• **What is required**:
Report back every line below that carries the word "domain".

• **Provided data**:
-- pv_equiv track=rewrite | github.com/cadamsdotcom/CodeLeash | scripts/tdd_common.py | _find_preceding_declaration
-- ===== SOURCE A (Python) =====
-- def _find_preceding_declaration(lines: list[str], before_index: int) -> str | None:
--     """Scan backwards from before_index to find the preceding Red/Green declaration."""
--     for i in range(before_index - 1, -1, -1):
--         stripped = lines[i].rstrip()
--         if stripped.startswith("## Green"):
--             return "green"
--         if stripped.startswith("## Red"):
--             return "red"
--     return None
-- ===== SOURCE B (Python) =====
-- def _find_preceding_declaration(lines: list[str], before_index: int) -> str | None:
--     """Track the last indices of Green/Red declarations in the prefix, then compare them."""
--     green_at = -1
--     red_at = -1
--     for i, line in enumerate(lines[:max(before_index, 0)]):
--         s = line.rstrip()
--         if s.startswith("## Green"):
--             green_at = i
--         elif s.startswith("## Red"):
--             red_at = i
--     if green_at < 0 and red_at < 0:
--         return None
--     return "green" if green_at > red_at else "red"
-- ===== Notes on version B (the rewrite author's own statement) =====
-- stated objective: alternative
-- what changed: A's backward early-return scan is replaced by a single forward pass that records the last index of a Green and of a Red declaration in the prefix and then compares the two indices to decide the answer. Pre_ excludes before_index > len(lines), where A raises IndexError.
import Mathlib
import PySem

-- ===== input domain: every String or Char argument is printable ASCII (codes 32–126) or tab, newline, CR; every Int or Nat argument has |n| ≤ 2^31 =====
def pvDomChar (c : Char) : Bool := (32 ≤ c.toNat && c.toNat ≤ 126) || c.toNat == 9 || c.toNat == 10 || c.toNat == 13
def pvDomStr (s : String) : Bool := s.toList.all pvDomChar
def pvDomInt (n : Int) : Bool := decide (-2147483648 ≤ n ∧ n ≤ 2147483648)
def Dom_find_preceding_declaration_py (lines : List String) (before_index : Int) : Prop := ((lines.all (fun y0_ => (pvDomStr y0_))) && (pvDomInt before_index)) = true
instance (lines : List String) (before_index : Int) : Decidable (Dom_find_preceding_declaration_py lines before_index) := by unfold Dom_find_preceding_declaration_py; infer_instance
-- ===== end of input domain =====

-- B replaces A's backward early-return scan by tracking the last Green/Red indices in the prefix and comparing them (alternative decomposition, same cost).


-- ===== PORT A =====
-- Backward scan: for i in range(before_index-1, -1, -1), early return via an Option accumulator.
-- lines[i] ported as pyGetD with a dummy default; under Pre_ every visited index is in range.
def find_preceding_declaration_py (lines : List String) (before_index : Int) : Option String :=
  (PySem.List.pyRange (before_index - 1) (-1) (-1)).foldl
    (fun acc i =>
      match acc with
      | some v => some v
      | none =>
        let stripped := PySem.Str.rstrip (PySem.List.pyGetD lines i "")
        if PySem.Str.startswith stripped "## Green" then some "green"
        else if PySem.Str.startswith stripped "## Red" then some "red"
        else none)
    none

-- ===== PORT B =====
-- Forward enumerate over lines[:max(before_index,0)] tracking the last Green and last Red
-- index (-1 = never seen), then compare the two indices.
def find_preceding_declaration_py_alt (lines : List String) (before_index : Int) : Option String :=
  let st := (PySem.List.enumerate (PySem.List.slice lines none (some (max before_index 0)))).foldl
    (fun (st : Int × Int) p =>
      let s := PySem.Str.rstrip p.2
      if PySem.Str.startswith s "## Green" then (p.1, st.2)
      else if PySem.Str.startswith s "## Red" then (st.1, p.1)
      else st) (-1, -1)
  if st.1 < 0 ∧ st.2 < 0 then none
  else if st.1 > st.2 then some "green" else some "red"

-- ===== PRECONDITION & SPEC =====
-- A raises IndexError when before_index > len(lines); Pre_ excludes exactly those inputs.
def Pre_find_preceding_declaration_py (lines : List String) (before_index : Int) : Prop :=
  before_index ≤ (lines.length : Int)
instance (lines : List String) (before_index : Int) : Decidable (Pre_find_preceding_declaration_py lines before_index) := by unfold Pre_find_preceding_declaration_py; infer_instance
def pvWitness_find_preceding_declaration_py : List String × Int := (["## Red", "x", "## Green  ", "y"], 4)

def Spec_find_preceding_declaration_py (lines : List String) (before_index : Int) (out : Option String) : Prop := out = find_preceding_declaration_py_alt lines before_index
instance (lines : List String) (before_index : Int) (out : Option String) : Decidable (Spec_find_preceding_declaration_py lines before_index out) := by unfold Spec_find_preceding_declaration_py; infer_instance

-- ===== CLAIM (what is proved, stated in full; the proofs are below) =====
def Claim_equal_find_preceding_declaration_py : Prop := ∀ (lines : List String) (before_index : Int), Dom_find_preceding_declaration_py lines before_index → Pre_find_preceding_declaration_py lines before_index → Spec_find_preceding_declaration_py lines before_index (find_preceding_declaration_py lines before_index)

-- ===== LEMMAS AND PROOFS =====

-- per-line classification: the first match a backward scan would yield on this line
def pvClassify (line : String) : Option String :=
  let stripped := PySem.Str.rstrip line
  if PySem.Str.startswith stripped "## Green" then some "green"
  else if PySem.Str.startswith stripped "## Red" then some "red"
  else none

-- the backward first-match over a prefix, as a foldr
def pvBack (l : List String) : Option String :=
  l.foldr (fun line acc =>
    match acc with
    | some v => some v
    | none => pvClassify line) none

theorem pvBack_append_singleton (l : List String) (x : String) :
    pvBack (l ++ [x]) = match pvClassify x with
      | some v => some v
      | none => pvBack l := by
  unfold pvBack
  rw [List.foldr_append]
  cases h : pvClassify x with
  | some v =>
    simp only [List.foldr_cons, List.foldr_nil, h]
    induction l with
    | nil => simp
    | cons y ys ih => simp [ih]
  | none => simp [h]

-- B's fold state over the enumerated prefix, with its decode
def pvStateFold (l : List String) : Int × Int :=
  (PySem.List.enumerate l).foldl
    (fun (st : Int × Int) p =>
      let s := PySem.Str.rstrip p.2
      if PySem.Str.startswith s "## Green" then (p.1, st.2)
      else if PySem.Str.startswith s "## Red" then (st.1, p.1)
      else st) (-1, -1)

def pvDecode (st : Int × Int) : Option String :=
  if st.1 < 0 ∧ st.2 < 0 then none
  else if st.1 > st.2 then some "green" else some "red"

-- Invariant: both tracked indices stay below the length, and the decoded state is the
-- backward first-match of the prefix.
theorem pv_invariant (l : List String) :
    (pvStateFold l).1 < (l.length : Int) ∧ (pvStateFold l).2 < (l.length : Int) ∧
      pvDecode (pvStateFold l) = pvBack l := by
  induction l using List.reverseRecOn with
  | nil => refine ⟨by norm_num [pvStateFold], by norm_num [pvStateFold], by rfl⟩
  | append_singleton l x ih =>
    obtain ⟨h1, h2, h3⟩ := ih
    have hfold : pvStateFold (l ++ [x])
        = (fun (st : Int × Int) (p : Int × String) =>
            let s := PySem.Str.rstrip p.2
            if PySem.Str.startswith s "## Green" then (p.1, st.2)
            else if PySem.Str.startswith s "## Red" then (st.1, p.1)
            else st) (pvStateFold l) ((l.length : Int), x) := by
      unfold pvStateFold
      rw [show (PySem.List.enumerate (l ++ [x]) 0)
          = PySem.List.enumerate l 0 ++ [((l.length : Int), x)] by
        rw [PySem.List.enumerate_append, PySem.List.enumerate_cons, PySem.List.enumerate_nil]
        norm_num]
      rw [List.foldl_append, List.foldl_cons, List.foldl_nil]
    rw [pvBack_append_singleton]
    simp only [List.length_append, List.length_cons, List.length_nil]
    by_cases hg : PySem.Str.startswith (PySem.Str.rstrip x) "## Green" = true
    · have hst : pvStateFold (l ++ [x]) = ((l.length : Int), (pvStateFold l).2) := by
        rw [hfold]
        show (if PySem.Str.startswith (PySem.Str.rstrip x) "## Green" = true then ((l.length : Int), (pvStateFold l).2)
              else if PySem.Str.startswith (PySem.Str.rstrip x) "## Red" = true then ((pvStateFold l).1, (l.length : Int))
              else pvStateFold l) = _
        rw [if_pos hg]
      have hc : pvClassify x = some "green" := by
        show (if PySem.Str.startswith (PySem.Str.rstrip x) "## Green" = true then some "green"
              else if PySem.Str.startswith (PySem.Str.rstrip x) "## Red" = true then some "red"
              else none) = _
        rw [if_pos hg]
      rw [hst, hc]
      refine ⟨by push_cast; omega, by push_cast; omega, ?_⟩
      unfold pvDecode
      rw [if_neg (by simp), if_pos (by simpa using h2)]
    · by_cases hr : PySem.Str.startswith (PySem.Str.rstrip x) "## Red" = true
      · have hst : pvStateFold (l ++ [x]) = ((pvStateFold l).1, (l.length : Int)) := by
          rw [hfold]
          show (if PySem.Str.startswith (PySem.Str.rstrip x) "## Green" = true then ((l.length : Int), (pvStateFold l).2)
              else if PySem.Str.startswith (PySem.Str.rstrip x) "## Red" = true then ((pvStateFold l).1, (l.length : Int))
              else pvStateFold l) = _
          rw [if_neg hg, if_pos hr]
        have hc : pvClassify x = some "red" := by
          show (if PySem.Str.startswith (PySem.Str.rstrip x) "## Green" = true then some "green"
              else if PySem.Str.startswith (PySem.Str.rstrip x) "## Red" = true then some "red"
              else none) = _
          rw [if_neg hg, if_pos hr]
        rw [hst, hc]
        refine ⟨by push_cast; omega, by push_cast; omega, ?_⟩
        unfold pvDecode
        rw [if_neg (by simp), if_neg (by simpa using not_lt.mpr (le_of_lt h1))]
      · have hst : pvStateFold (l ++ [x]) = pvStateFold l := by
          rw [hfold]
          show (if PySem.Str.startswith (PySem.Str.rstrip x) "## Green" = true then ((l.length : Int), (pvStateFold l).2)
              else if PySem.Str.startswith (PySem.Str.rstrip x) "## Red" = true then ((pvStateFold l).1, (l.length : Int))
              else pvStateFold l) = _
          rw [if_neg hg, if_neg hr]
        have hc : pvClassify x = none := by
          show (if PySem.Str.startswith (PySem.Str.rstrip x) "## Green" = true then some "green"
              else if PySem.Str.startswith (PySem.Str.rstrip x) "## Red" = true then some "red"
              else none) = _
          rw [if_neg hg, if_neg hr]
        rw [hst, hc]
        exact ⟨by push_cast; omega, by push_cast; omega, h3⟩

-- A's backward fold over indices is the first-match foldr over the fetched strings
theorem pv_foldrA_eq_map (lines : List String) (idx : List Int) :
    idx.foldr (fun i acc =>
      match acc with
      | some v => some v
      | none =>
        let stripped := PySem.Str.rstrip (PySem.List.pyGetD lines i "")
        if PySem.Str.startswith stripped "## Green" then some "green"
        else if PySem.Str.startswith stripped "## Red" then some "red"
        else none) none
    = pvBack (idx.map (fun i => PySem.List.pyGetD lines i "")) := by
  unfold pvBack
  rw [List.foldr_map]
  rfl

-- fetching range(0, m) out of lines is the prefix take m (for m ≤ length)
theorem pv_map_getD_take (lines : List String) (m : Nat) (hm : m ≤ lines.length) :
    (PySem.List.pyRange 0 (m : Int) 1).map (fun i => PySem.List.pyGetD lines i "")
    = lines.take m := by
  induction m with
  | zero =>
    rw [PySem.List.pyRange_one_eq_nil (by norm_num)]
    simp
  | succ m ih =>
    have hml : m < lines.length := hm
    have hcast : ((m + 1 : Nat) : Int) = ((m : Nat) : Int) + 1 := by push_cast; ring
    rw [hcast, PySem.List.pyRange_one_succ_right (by positivity), List.map_append,
      ih (Nat.le_of_succ_le hm), List.take_add_one, List.getElem?_eq_getElem hml]
    simp only [List.map_cons, List.map_nil, Option.toList]
    rw [PySem.List.pyGetD_natCast]
    rw [List.getD_eq_getElem lines "" hml]

-- ===== VERDICT (by name: the statements are the Claim_ definitions above) =====
theorem find_preceding_declaration_py_spec : Claim_equal_find_preceding_declaration_py := by
  intro lines before_index _hdom hpre
  unfold Spec_find_preceding_declaration_py
  unfold Pre_find_preceding_declaration_py at hpre
  by_cases hb : before_index ≤ 0
  · unfold find_preceding_declaration_py find_preceding_declaration_py_alt
    rw [PySem.List.pyRange_neg_one_eq_nil (by omega)]
    have hm : max before_index 0 = ((0 : Nat) : Int) := by omega
    rw [hm, PySem.List.slice_to_natCast]
    rfl
  · set n : Nat := before_index.toNat with hn
    have hbe : before_index = (n : Int) := by omega
    have hmax : max before_index 0 = (n : Int) := by omega
    have hlen : n ≤ lines.length := by omega
    have hB : find_preceding_declaration_py_alt lines before_index
        = pvDecode (pvStateFold (lines.take n)) := by
      unfold find_preceding_declaration_py_alt
      rw [hmax, PySem.List.slice_to_natCast]
      rfl
    have hA : find_preceding_declaration_py lines before_index = pvBack (lines.take n) := by
      unfold find_preceding_declaration_py
      have hrange : PySem.List.pyRange (before_index - 1) (-1) (-1)
          = (PySem.List.pyRange 0 (n : Int) 1).reverse := by
        rw [PySem.List.pyRange_neg_one_eq_reverse]
        norm_num [hbe]
      rw [hrange, List.foldl_reverse, pv_foldrA_eq_map, pv_map_getD_take lines n hlen]
    rw [hA, hB, (pv_invariant (lines.take n)).2.2]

• **Written reply**:
-- ===== input domain: every String or Char argument is printable ASCII (codes 32–126) or tab, newline, CR; every Int or Nat argument has |n| ≤ 2^31 =====
-- ===== end of input domain =====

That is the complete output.